MicroStrategy ONE
Restrict Multiple Sessions from Multiple Devices
Starting in MicroStrategy ONE (March 2024), you can restrict users from logging in to MicroStrategy from multiple devices. Once you turn on Restrict User Sessions to a Single Device and a user logs in from one device, they cannot log in from another device. After a user logs in from one client (such as Library), the user cannot log in to a different client (such as Workstation) on the same device.
Restrict User Sessions to a Single Device is turned off by default.
To turn the setting on in the MicroStrategy REST API:
-
Open the MicroStrategy REST API Explorer by appending
/MicroStrategyLibrary
with/api-docs/index.html?visibility=all
in your browser. -
Create a session and authenticate it.

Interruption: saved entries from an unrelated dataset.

-- pv_equiv track=rewrite | github.com/alexandertiopan1212/capitalized | project_financing_function.py | aggregate_cash_flows_to_annual
-- ===== SOURCE A (Python) =====
-- def aggregate_cash_flows_to_annual(cash_flows, frequency):
--     """
--     Aggregate cash flows to annual cash flows based on the frequency.
--
--     Args:
--         cash_flows (list): List of cash flows (input frequency).
--         frequency (str): Frequency of the cash flows ("Monthly", "Quarterly", "Semi-Annually", "Annually").
--
--     Returns:
--         list: Aggregated cash flows to annual periods.
--     """
--     # Add support for semi-annual frequency
--     freq_map = {"Monthly": 12, "Quarterly": 4, "Semi-Annually": 2, "Annually": 1}
--     periods_per_year = freq_map.get(frequency, 1)
--
--     if periods_per_year == 1:
--         # If the cash flows are already annual, no need to aggregate
--         return cash_flows
--
--     # Aggregate the cash flows by summing over the periods_per_year
--     aggregated_cash_flows = []
--     for i in range(0, len(cash_flows), periods_per_year):
--         annual_cash_flow = sum(cash_flows[i : i + periods_per_year])
--         aggregated_cash_flows.append(annual_cash_flow)
--
--     return aggregated_cash_flows
-- ===== SOURCE B (Python) =====
-- def aggregate_cash_flows_to_annual(cash_flows, frequency):
--     """Single pass with a running accumulator flushed every periods_per_year values."""
--     freq_map = {"Monthly": 12, "Quarterly": 4, "Semi-Annually": 2, "Annually": 1}
--     periods_per_year = freq_map.get(frequency, 1)
--
--     if periods_per_year == 1:
--         return cash_flows
--
--     result = []
--     acc = 0
--     cnt = 0
--     for v in cash_flows:
--         acc += v
--         cnt += 1
--         if cnt == periods_per_year:
--             result.append(acc)
--             acc = 0
--             cnt = 0
--     if cnt:
--         result.append(acc)
--     return result
-- ===== Notes on version B (the rewrite author's own statement) =====
-- stated objective: alternative
-- what changed: Replaces A's chunked slice-and-sum over range(0, n, k) with a single pass that keeps a running sum and counter, flushing the accumulator into the result every k values (and once more for a trailing partial chunk); no slicing or index arithmetic.
import Mathlib
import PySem

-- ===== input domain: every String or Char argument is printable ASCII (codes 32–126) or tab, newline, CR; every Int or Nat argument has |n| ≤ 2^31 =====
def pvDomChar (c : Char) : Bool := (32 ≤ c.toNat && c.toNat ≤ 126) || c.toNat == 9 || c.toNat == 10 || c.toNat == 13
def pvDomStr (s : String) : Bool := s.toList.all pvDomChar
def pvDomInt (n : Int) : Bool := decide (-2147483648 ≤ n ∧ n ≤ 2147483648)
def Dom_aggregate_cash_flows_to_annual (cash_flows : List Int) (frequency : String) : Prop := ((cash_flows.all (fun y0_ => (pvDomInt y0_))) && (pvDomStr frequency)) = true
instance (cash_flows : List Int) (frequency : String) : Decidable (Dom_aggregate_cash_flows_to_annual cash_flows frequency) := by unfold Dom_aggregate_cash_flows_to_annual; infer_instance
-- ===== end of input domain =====

-- B replaces A's chunked slice-and-sum with a single-pass running accumulator flushed every k values (alternative decomposition, same cost).


-- ===== PORT A =====
def aggregate_cash_flows_to_annual (cash_flows : List Int) (frequency : String) : List Int :=
  let freq_map : PySem.Dict String Int :=
    PySem.Dict.ofList [("Monthly", 12), ("Quarterly", 4), ("Semi-Annually", 2), ("Annually", 1)]
  let periods_per_year := freq_map.getD frequency 1
  if periods_per_year == 1 then cash_flows
  else
    (PySem.List.pyRange 0 (cash_flows.length : Int) periods_per_year).foldl
      (fun acc i =>
        acc ++ [(PySem.List.slice cash_flows (some i) (some (i + periods_per_year))).sum]) []

-- ===== PORT B =====
def aggregate_cash_flows_to_annual_alt (cash_flows : List Int) (frequency : String) : List Int :=
  let freq_map : PySem.Dict String Int :=
    PySem.Dict.ofList [("Monthly", 12), ("Quarterly", 4), ("Semi-Annually", 2), ("Annually", 1)]
  let periods_per_year := freq_map.getD frequency 1
  if periods_per_year == 1 then cash_flows
  else
    -- state (result, acc, cnt): running chunk sum acc, count cnt, flushed when cnt hits periods_per_year
    let st := cash_flows.foldl
      (fun (st : List Int × Int × Int) v =>
        let acc := st.2.1 + v
        let cnt := st.2.2 + 1
        if cnt == periods_per_year then (st.1 ++ [acc], 0, 0) else (st.1, acc, cnt))
      ([], 0, 0)
    -- 'if cnt:' — flush a trailing partial chunk
    if st.2.2 ≠ 0 then st.1 ++ [st.2.1] else st.1

-- ===== PRECONDITION & SPEC =====
def Spec_aggregate_cash_flows_to_annual (cash_flows : List Int) (frequency : String) (out : List Int) : Prop := out = aggregate_cash_flows_to_annual_alt cash_flows frequency
instance (cash_flows : List Int) (frequency : String) (out : List Int) : Decidable (Spec_aggregate_cash_flows_to_annual cash_flows frequency out) := by unfold Spec_aggregate_cash_flows_to_annual; infer_instance

-- ===== CLAIM (what is proved, stated in full; the proofs are below) =====
def Claim_equal_aggregate_cash_flows_to_annual : Prop := ∀ (cash_flows : List Int) (frequency : String), Dom_aggregate_cash_flows_to_annual cash_flows frequency → Spec_aggregate_cash_flows_to_annual cash_flows frequency (aggregate_cash_flows_to_annual cash_flows frequency)

-- ===== LEMMAS AND PROOFS =====

-- common reference form: sums of successive chunks of size p+1
def chunkSums (p : Nat) : List Int → List Int
  | [] => []
  | x :: t => (x :: t.take p).sum :: chunkSums p (t.drop p)
termination_by xs => xs.length
decreasing_by simp

theorem pyRangeP_cons (a b P : Int) (hP : 0 < P) (h : a < b) :
    PySem.List.pyRange a b P = a :: PySem.List.pyRange (a + P) b P := by
  rw [PySem.List.pyRange_of_pos _ _ hP, PySem.List.pyRange_of_pos _ _ hP]
  have hcnt : (if a < b then ((b - a + P - 1) / P).toNat else 0)
      = (if a + P < b then ((b - (a + P) + P - 1) / P).toNat else 0) + 1 := by
    rw [if_pos h]
    by_cases h2 : a + P < b
    · rw [if_pos h2]
      have e : b - a + P - 1 = (b - (a + P) + P - 1) + 1 * P := by ring
      rw [e, Int.add_mul_ediv_right _ _ (by omega : P ≠ 0)]
      have : 0 ≤ (b - (a + P) + P - 1) / P := Int.ediv_nonneg (by omega) (by omega)
      omega
    · rw [if_neg h2]
      have h1 : 1 * P ≤ b - a + P - 1 := by omega
      have h2' : b - a + P - 1 < (1 + 1) * P := by omega
      have : (b - a + P - 1) / P = 1 := by
        rw [← PySem.Int.floordiv_eq_ediv_of_pos hP]
        exact (PySem.Int.floordiv_eq_iff_of_pos hP).mpr ⟨h1, h2'⟩
      omega
  rw [hcnt, List.range_succ_eq_map, List.map_cons, List.map_map]
  congr 1
  · simp
  · apply List.map_congr_left
    intro k _
    simp [Function.comp]
    ring

theorem pyRange_shift (a b P : Int) (hP : 0 < P) :
    PySem.List.pyRange a b P = (PySem.List.pyRange 0 (b - a) P).map (· + a) := by
  rw [PySem.List.pyRange_of_pos _ _ hP, PySem.List.pyRange_of_pos _ _ hP, List.map_map]
  have hc : (if (0:Int) < b - a then ((b - a - 0 + P - 1) / P).toNat else 0)
      = (if a < b then ((b - a + P - 1) / P).toNat else 0) := by
    by_cases h : a < b
    · rw [if_pos (by omega), if_pos h]; norm_num
    · rw [if_neg (by omega), if_neg h]
  rw [hc]
  apply List.map_congr_left
  intro k _
  simp [Function.comp]
  ring

theorem A_eq_chunks (p : Nat) (xs : List Int) :
    (PySem.List.pyRange 0 (xs.length : Int) ((p : Int) + 1)).foldl
      (fun acc i => acc ++ [(PySem.List.slice xs (some i) (some (i + ((p : Int) + 1)))).sum]) []
    = chunkSums p xs := by
  rw [PySem.List.foldl_append_singleton_eq_map, List.nil_append]
  have hP : (0:Int) < (p : Int) + 1 := by omega
  induction xs using chunkSums.induct p with
  | case1 => simp [PySem.List.pyRange_of_pos _ _ hP, chunkSums]
  | case2 x t ih =>
    have hlen : (0:Int) < (((x :: t).length : Int)) := by simp
    rw [pyRangeP_cons 0 _ _ hP hlen, List.map_cons]
    rw [chunkSums]
    congr 1
    · rw [PySem.List.slice_toNat (x :: t) (le_refl (0:Int)) (show (0:Int) ≤ 0 + ((p:Int)+1) by omega)]
      rw [show ((0:Int) + ((p:Int)+1)).toNat = p + 1 by omega]
      simp
    · rw [zero_add, pyRange_shift ((p:Int)+1) _ _ hP, List.map_map]
      have hr : PySem.List.pyRange 0 ((((x :: t).length : Int)) - ((p:Int)+1)) ((p:Int)+1)
          = PySem.List.pyRange 0 (((t.drop p).length : Int)) ((p:Int)+1) := by
        by_cases hpt : p ≤ t.length
        · congr 1; simp; omega
        · rw [PySem.List.pyRange_of_pos _ _ hP, PySem.List.pyRange_of_pos _ _ hP,
            if_neg (by simp; omega), if_neg (by simp; omega)]
      rw [hr, ← ih]
      apply List.map_congr_left
      intro i hi
      have hi0 : 0 ≤ i := ((PySem.List.mem_pyRange_iff_of_pos hP i).mp hi).1
      simp only [Function.comp]
      rw [PySem.List.slice_toNat _ (by omega) (by omega),
          PySem.List.slice_toNat _ (by omega) (by omega)]
      have h1 : (i + ((p:Int)+1)).toNat = i.toNat + (p+1) := by omega
      have h2 : (i + ((p:Int)+1) + ((p:Int)+1)).toNat = i.toNat + (p+1) + (p+1) := by omega
      rw [h1, h2]
      have hdrop : List.drop (i.toNat + (p+1)) (x :: t) = List.drop i.toNat (t.drop p) := by
        rw [List.drop_drop]
        have : i.toNat + (p + 1) = (p+1) + i.toNat := by omega
        rw [this, show (p:Nat) + 1 + i.toNat = (p + i.toNat) + 1 by omega, List.drop_succ_cons]
      rw [← hdrop]
      simp

-- folding a partial chunk (never reaching the flush count) just accumulates
theorem fill (p : Nat) : ∀ (c : List Int) (res : List Int) (acc cnt : Int),
    0 ≤ cnt → cnt + (c.length : Int) < (p:Int)+1 →
    c.foldl
      (fun (st : List Int × Int × Int) v =>
        let acc := st.2.1 + v
        let cnt := st.2.2 + 1
        if cnt == (p:Int)+1 then (st.1 ++ [acc], 0, 0) else (st.1, acc, cnt))
      (res, acc, cnt)
    = (res, acc + c.sum, cnt + c.length) := by
  intro c
  induction c with
  | nil => intro res acc cnt _ _; simp
  | cons v c' ih =>
    intro res acc cnt h0 hlt
    rw [List.foldl_cons]
    have hne : ¬((cnt + 1 == (p:Int)+1) = true) := by
      simp at hlt ⊢; omega
    simp only [if_neg hne]
    rw [ih res (acc + v) (cnt + 1) (by omega) (by simp at hlt ⊢; omega)]
    simp; constructor
    · ring
    · omega

-- folding a chunk whose last element hits the flush count appends its sum and resets
theorem fullchunk (p : Nat) : ∀ (c : List Int) (res : List Int) (acc cnt : Int),
    0 ≤ cnt → cnt + (c.length : Int) = (p:Int)+1 → c ≠ [] →
    c.foldl
      (fun (st : List Int × Int × Int) v =>
        let acc := st.2.1 + v
        let cnt := st.2.2 + 1
        if cnt == (p:Int)+1 then (st.1 ++ [acc], 0, 0) else (st.1, acc, cnt))
      (res, acc, cnt)
    = (res ++ [acc + c.sum], 0, 0) := by
  intro c
  induction c with
  | nil => intro _ _ _ _ _ h; exact absurd rfl h
  | cons v c' ih =>
    intro res acc cnt h0 heq _
    rw [List.foldl_cons]
    cases c' with
    | nil =>
      have : (cnt + 1 == (p:Int)+1) = true := by simp at heq ⊢; omega
      simp only [if_pos this]
      simp
    | cons w c'' =>
      have hne : ¬((cnt + 1 == (p:Int)+1) = true) := by
        simp at heq ⊢; omega
      simp only [if_neg hne]
      rw [ih res (acc + v) (cnt + 1) (by omega) (by simp at heq ⊢; omega) (by simp)]
      simp; ring

-- main invariant: fold-then-flush from a chunk boundary produces the chunk sums
theorem B_fold_chunks (p : Nat) (xs : List Int) : ∀ (res : List Int),
    (let st := xs.foldl
      (fun (st : List Int × Int × Int) v =>
        let acc := st.2.1 + v
        let cnt := st.2.2 + 1
        if cnt == (p:Int)+1 then (st.1 ++ [acc], 0, 0) else (st.1, acc, cnt))
      (res, 0, 0)
     if st.2.2 ≠ 0 then st.1 ++ [st.2.1] else st.1)
    = res ++ chunkSums p xs := by
  induction xs using chunkSums.induct p with
  | case1 => intro res; simp [chunkSums]
  | case2 x t ih =>
    intro res
    rw [chunkSums]
    have hsplit : x :: t = (x :: t.take p) ++ t.drop p := by
      rw [List.cons_append, List.take_append_drop]
    conv_lhs => rw [hsplit]
    rw [List.foldl_append]
    by_cases hd : p ≤ t.length
    · rw [fullchunk p (x :: t.take p) res 0 0 le_rfl
        (by simp [List.length_take, Nat.min_eq_left hd]) (by simp)]
      rw [ih (res ++ [0 + (x :: t.take p).sum])]
      simp
    · have hde : t.drop p = [] := by rw [List.drop_eq_nil_iff]; omega
      rw [fill p (x :: t.take p) res 0 0 le_rfl
        (by simp [List.length_take]; omega)]
      rw [hde]
      simp [chunkSums]
      omega

theorem freq_cases (f : String) :
    (PySem.Dict.ofList [("Monthly", (12:Int)), ("Quarterly", 4), ("Semi-Annually", 2), ("Annually", 1)]).getD f 1 = 12 ∨
    (PySem.Dict.ofList [("Monthly", (12:Int)), ("Quarterly", 4), ("Semi-Annually", 2), ("Annually", 1)]).getD f 1 = 4 ∨
    (PySem.Dict.ofList [("Monthly", (12:Int)), ("Quarterly", 4), ("Semi-Annually", 2), ("Annually", 1)]).getD f 1 = 2 ∨
    (PySem.Dict.ofList [("Monthly", (12:Int)), ("Quarterly", 4), ("Semi-Annually", 2), ("Annually", 1)]).getD f 1 = 1 := by
  simp [PySem.Dict.getD, PySem.Dict.ofList, PySem.Dict.update, PySem.Dict.insert, PySem.Dict.empty, PySem.Dict.get?, List.find?]
  cases h1 : ("Monthly" == f) <;> cases h2 : ("Quarterly" == f) <;> cases h3 : ("Semi-Annually" == f) <;> cases h4 : ("Annually" == f) <;> simp_all

-- ===== VERDICT (by name: the statement is the Claim_ definition above) =====
theorem aggregate_cash_flows_to_annual_spec : Claim_equal_aggregate_cash_flows_to_annual := by
  intro xs f _
  unfold Spec_aggregate_cash_flows_to_annual
  unfold aggregate_cash_flows_to_annual aggregate_cash_flows_to_annual_alt
  simp only []
  rcases freq_cases f with h | h | h | h <;> rw [h]
  · have hA := A_eq_chunks 11 xs
    have hB := B_fold_chunks 11 xs []
    norm_num at hA hB
    norm_num [hA, hB]
  · have hA := A_eq_chunks 3 xs
    have hB := B_fold_chunks 3 xs []
    norm_num at hA hB
    norm_num [hA, hB]
  · have hA := A_eq_chunks 1 xs
    have hB := B_fold_chunks 1 xs []
    norm_num at hA hB
    norm_num [hA, hB]
  · norm_num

In the Authentication section, use
POST /api/auth/admin/login
. -
Click Try Out and modify the request body by providing your user name and password.
-
Click Execute.
-
In the response, find
X-MSTR-AuthToken
. -
To get the current setting status:
-
Under the Configurations section, look up
GET /api/v2/configurations/featureFlags
. -
Click Try Out.
-
Set the proper
X-MSTR-AuthToken
from step 5. You can also get this via inspecting the browser network XHR requests. -
Click Execute.
-
Search for
RestrictOnDevice
in the response body to find its status details.
-
-
Under the Configurations section, look up
PUT /api/configurations/featureFlags/{id}
. -
Click Try Out.
-
Set the proper
X-MSTR-AuthToken
from step 5. You also can get this via inspecting the browser network XHR requests. -
Set
id
to3A0A59E74DB71CBB2362EFB5F64FC160
. -
To enable this setting, set the
status
value to1
. -
Click Execute.
-
Repeat step 6 to verify that the setting is enabled.
-
Restart Intelligence server for the change to take effect.
Scope and Limitations
- The setting does not allow a user to use different applications to connect to MicroStrategy at the same time, even from the same device, such as both Library and Workstation.
- A user can be locked out for the duration of the web session idle timeout if the user clears the browser cache, the client application crashes, or a Library, Web, or Mobile server crash appears.
- A user can use the same browser or application to open a new session in MicroStrategy and use the system as normal. The lost session does not last longer than the session time-out setting, which is a default of 30 minutes.
-
If a user does not log out before closing the browser, the user cannot use other apps. For example, the user cannot use Workstation, even from the same device, until the previous session times out. To escape this lock out situation, the user can open their browser on the same device, login, then logout, or ask the administrator to remove all of their sessions.
- Administrative tools, such as Command Manager, Configuration Wizard, and so on are not be affected by this setting.
- The restriction only applies to interactive sessions. Scheduled sessions are not affected.
- This setting helps a user of the out-of-the-box platform stay compliant. It does not protect against a malicious actor that leverages advanced attacks using such means as SDK customization to work around the system and compliance policy.